* Task input
-- pv_equiv track=rewrite | github.com/league3236/MyNewAlgorithmStudy | gymsuit.py | people_list
-- ===== SOURCE A (Python) =====
-- def people_list(n, lost, reserve):
--     people = [0]*n
--     for i in range(1,n+1):
--         if i in lost:
--             people[i-1] = 0
--             continue
--         if i in reserve:
--             people[i-1] = 2
--         else:
--             people[i-1] = 1
--     return people
-- ===== SOURCE B (Python) =====
-- def people_list(n, lost, reserve):
--     people = [1] * n
--     for r in reserve:
--         if 1 <= r <= n:
--             people[r - 1] = 2
--     for l in lost:
--         if 1 <= l <= n:
--             people[l - 1] = 0
--     return people
-- ===== Notes on version B (the rewrite author's own statement) =====
-- stated objective: faster
-- what changed: Instead of scanning all n positions and testing membership in lost/reserve for each (O(n*(|lost|+|reserve|))), B initialises everyone to 1 and writes only the overridden positions by looping over reserve then lost (lost last, matching A's lost-first priority), with a bounds guard mirroring A's implicit ignoring of out-of-range values.
import Mathlib
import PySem

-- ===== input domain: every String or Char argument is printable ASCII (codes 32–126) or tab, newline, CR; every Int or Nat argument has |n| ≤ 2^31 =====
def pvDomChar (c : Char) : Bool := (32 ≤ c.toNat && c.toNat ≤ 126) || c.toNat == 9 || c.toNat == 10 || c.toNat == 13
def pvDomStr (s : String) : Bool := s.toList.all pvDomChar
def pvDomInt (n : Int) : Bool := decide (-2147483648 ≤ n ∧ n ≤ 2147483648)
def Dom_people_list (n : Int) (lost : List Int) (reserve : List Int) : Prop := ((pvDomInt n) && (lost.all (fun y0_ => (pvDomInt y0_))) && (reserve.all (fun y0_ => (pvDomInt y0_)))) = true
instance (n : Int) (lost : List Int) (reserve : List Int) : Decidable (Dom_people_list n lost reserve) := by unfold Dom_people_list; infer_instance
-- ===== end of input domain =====

-- B writes only the overridden positions (reserve then lost) over a [1]*n base instead of
-- scanning every position and testing membership; objective: faster.


-- ===== PORT A =====
-- people = [0]*n; for i in range(1,n+1): lost → 0 (continue), reserve → 2, else 1.
-- people[i-1] = v is List.set (i-1).toNat v; i ∈ [1,n] so the index is always in range.
def people_list (n : Int) (lost : List Int) (reserve : List Int) : List Int :=
  (PySem.List.pyRange 1 (n+1) 1).foldl
    (fun people i =>
      if i ∈ lost then people.set (i-1).toNat 0
      else if i ∈ reserve then people.set (i-1).toNat 2
      else people.set (i-1).toNat 1)
    (List.replicate n.toNat 0)

-- ===== PORT B =====
-- people = [1]*n; guarded writes: reserve positions → 2, then lost positions → 0.
def people_list_alt (n : Int) (lost : List Int) (reserve : List Int) : List Int :=
  let base := List.replicate n.toNat 1
  let afterR := reserve.foldl (fun p r => if 1 ≤ r ∧ r ≤ n then p.set (r-1).toNat 2 else p) base
  lost.foldl (fun p l => if 1 ≤ l ∧ l ≤ n then p.set (l-1).toNat 0 else p) afterR

-- ===== PRECONDITION & SPEC =====
def Spec_people_list (n : Int) (lost : List Int) (reserve : List Int) (out : List Int) : Prop := out = people_list_alt n lost reserve
instance (n : Int) (lost : List Int) (reserve : List Int) (out : List Int) : Decidable (Spec_people_list n lost reserve out) := by unfold Spec_people_list; infer_instance

-- ===== CLAIM (what is proved, stated in full; the proofs are below) =====
def Claim_equal_people_list : Prop := ∀ (n : Int) (lost : List Int) (reserve : List Int), Dom_people_list n lost reserve → Spec_people_list n lost reserve (people_list n lost reserve)

-- ===== LEMMAS AND PROOFS =====

-- the intended value at 1-based position i
def pvVal (lost reserve : List Int) (i : Int) : Int :=
  if i ∈ lost then 0 else if i ∈ reserve then 2 else 1

-- B-side: a guarded-write fold changes getElem? j to v exactly when (j+1) occurs in ws and j < n
theorem writeFold_getElem? (n : Int) (v : Int) (ws : List Int) (p : List Int)
    (hp : p.length = n.toNat) (j : Nat) :
    (ws.foldl (fun p x => if 1 ≤ x ∧ x ≤ n then p.set (x-1).toNat v else p) p)[j]?
      = if ((j : Int) + 1) ∈ ws ∧ j < n.toNat then some v else p[j]? := by
  induction ws generalizing p with
  | nil => simp
  | cons x ws ih =>
    simp only [List.foldl_cons]
    rw [ih]
    · by_cases hb : 1 ≤ x ∧ x ≤ n
      · by_cases hx : x = (j : Int) + 1
        · subst hx
          have hj : j < n.toNat := by omega
          have : ((j : Int) + 1 - 1).toNat = j := by omega
          simp [hb, hj, this, List.getElem?_set, hp]
        · have hne : ((x - 1).toNat) ≠ j := by omega
          rw [if_pos hb, List.getElem?_set_ne hne]
          by_cases hm : ((j : Int) + 1) ∈ ws <;> by_cases hj : j < n.toNat <;>
            simp_all [List.mem_cons] <;> omega
      · rw [if_neg hb]
        by_cases hm : ((j : Int) + 1) ∈ ws <;> by_cases hj : j < n.toNat <;>
          simp_all [List.mem_cons] <;> omega
    · by_cases hb : 1 ≤ x ∧ x ≤ n <;> simp [hb, hp]

-- A-side: the range fold writes pvVal (j+1) at every j < n
theorem rangeFold_getElem? (n : Int) (lost reserve : List Int) (a : Int) (p : List Int)
    (hp : p.length = n.toNat) (ha : 1 ≤ a) (j : Nat) :
    (((PySem.List.pyRange a (n+1) 1).foldl
        (fun people i =>
          if i ∈ lost then people.set (i-1).toNat 0
          else if i ∈ reserve then people.set (i-1).toNat 2
          else people.set (i-1).toNat 1) p)[j]?)
      = if a ≤ (j : Int) + 1 ∧ j < n.toNat then some (pvVal lost reserve ((j : Int) + 1))
        else p[j]? := by
  by_cases hab : a < n + 1
  · rw [PySem.List.pyRange_one_cons hab, List.foldl_cons]
    have hset : ∀ (v : Int), (p.set (a-1).toNat v).length = n.toNat := by
      intro v; simp [hp]
    have step : ∀ q, q = (if a ∈ lost then p.set (a-1).toNat 0
          else if a ∈ reserve then p.set (a-1).toNat 2
          else p.set (a-1).toNat 1) → q.length = n.toNat := by
      intro q hq; rw [hq]; split_ifs <;> simp [hp]
    rw [rangeFold_getElem? n lost reserve (a+1) _ (step _ rfl) (by omega) j]
    by_cases hj : j < n.toNat
    · by_cases h1 : a + 1 ≤ (j : Int) + 1
      · simp [hj, h1, show a ≤ (j:Int)+1 by omega]
      · have hja : ((j : Int) + 1 = a) ∨ ¬ a ≤ (j : Int) + 1 := by omega
        rcases hja with hja | hja
        · have hidx : (a - 1).toNat = j := by omega
          simp only [h1, hj, and_true, and_false, if_false, ← hja, hidx]
          unfold pvVal
          split_ifs <;> first
            | omega
            | simp [List.getElem?_set_self, hp, hj]
        · have hne : ((a - 1).toNat) ≠ j := by omega
          rw [if_neg (by omega : ¬(a + 1 ≤ (j:Int) + 1 ∧ j < n.toNat)),
              if_neg (by omega : ¬(a ≤ (j:Int) + 1 ∧ j < n.toNat))]
          split_ifs <;> rw [List.getElem?_set_ne hne]
    · simp only [hj, and_false, if_false]
      have hpj : p[j]? = none := by rw [List.getElem?_eq_none]; omega
      have hq : ∀ v : Int, (p.set (a-1).toNat v)[j]? = none := by
        intro v; rw [List.getElem?_eq_none]; simp [hp]; omega
      split_ifs <;> simp [hpj] <;> omega
  · rw [PySem.List.pyRange_one_eq_nil (by omega), List.foldl_nil]
    rw [if_neg (by omega : ¬(a ≤ (j:Int) + 1 ∧ j < n.toNat))]
termination_by (n + 1 - a).toNat
decreasing_by omega

-- a guarded-write fold preserves the list length
theorem writeFold_length (n v : Int) (ws p : List Int) :
    (ws.foldl (fun p x => if 1 ≤ x ∧ x ≤ n then p.set (x-1).toNat v else p) p).length
      = p.length := by
  induction ws generalizing p with
  | nil => rfl
  | cons x ws ih =>
    simp only [List.foldl_cons]
    rw [ih]
    split_ifs <;> simp

-- ===== VERDICT (by name: the statement is the Claim_ definition above) =====
theorem people_list_spec : Claim_equal_people_list := by
  intro n lost reserve _
  unfold Spec_people_list people_list people_list_alt
  apply List.ext_getElem?
  intro j
  rw [rangeFold_getElem? n lost reserve 1 _ (by simp) le_rfl j]
  rw [writeFold_getElem? n 0 lost _ (by rw [writeFold_length]; simp) j]
  rw [writeFold_getElem? n 2 reserve _ (by simp) j]
  by_cases hj : j < n.toNat
  · have h1 : (1:Int) ≤ (j:Int) + 1 := by omega
    simp only [h1, hj, and_true, if_true, pvVal]
    by_cases hl : ((j : Int) + 1) ∈ lost <;>
      by_cases hr : ((j : Int) + 1) ∈ reserve <;>
        simp [hl, hr, hj]
  · simp [hj]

* Problem description
Take the lines above from the first through the one containing "def Dom_people_list (n" and reproduce them exactly; include nothing else.

* Reply to the exercise
-- pv_equiv track=rewrite | github.com/league3236/MyNewAlgorithmStudy | gymsuit.py | people_list
-- ===== SOURCE A (Python) =====
-- def people_list(n, lost, reserve):
--     people = [0]*n
--     for i in range(1,n+1):
--         if i in lost:
--             people[i-1] = 0
--             continue
--         if i in reserve:
--             people[i-1] = 2
--         else:
--             people[i-1] = 1
--     return people
-- ===== SOURCE B (Python) =====
-- def people_list(n, lost, reserve):
--     people = [1] * n
--     for r in reserve:
--         if 1 <= r <= n:
--             people[r - 1] = 2
--     for l in lost:
--         if 1 <= l <= n:
--             people[l - 1] = 0
--     return people
-- ===== Notes on version B (the rewrite author's own statement) =====
-- stated objective: faster
-- what changed: Instead of scanning all n positions and testing membership in lost/reserve for each (O(n*(|lost|+|reserve|))), B initialises everyone to 1 and writes only the overridden positions by looping over reserve then lost (lost last, matching A's lost-first priority), with a bounds guard mirroring A's implicit ignoring of out-of-range values.
import Mathlib
import PySem

-- ===== input domain: every String or Char argument is printable ASCII (codes 32–126) or tab, newline, CR; every Int or Nat argument has |n| ≤ 2^31 =====
def pvDomChar (c : Char) : Bool := (32 ≤ c.toNat && c.toNat ≤ 126) || c.toNat == 9 || c.toNat == 10 || c.toNat == 13
def pvDomStr (s : String) : Bool := s.toList.all pvDomChar
def pvDomInt (n : Int) : Bool := decide (-2147483648 ≤ n ∧ n ≤ 2147483648)
def Dom_people_list (n : Int) (lost : List Int) (reserve : List Int) : Prop := ((pvDomInt n) && (lost.all (fun y0_ => (pvDomInt y0_))) && (reserve.all (fun y0_ => (pvDomInt y0_)))) = true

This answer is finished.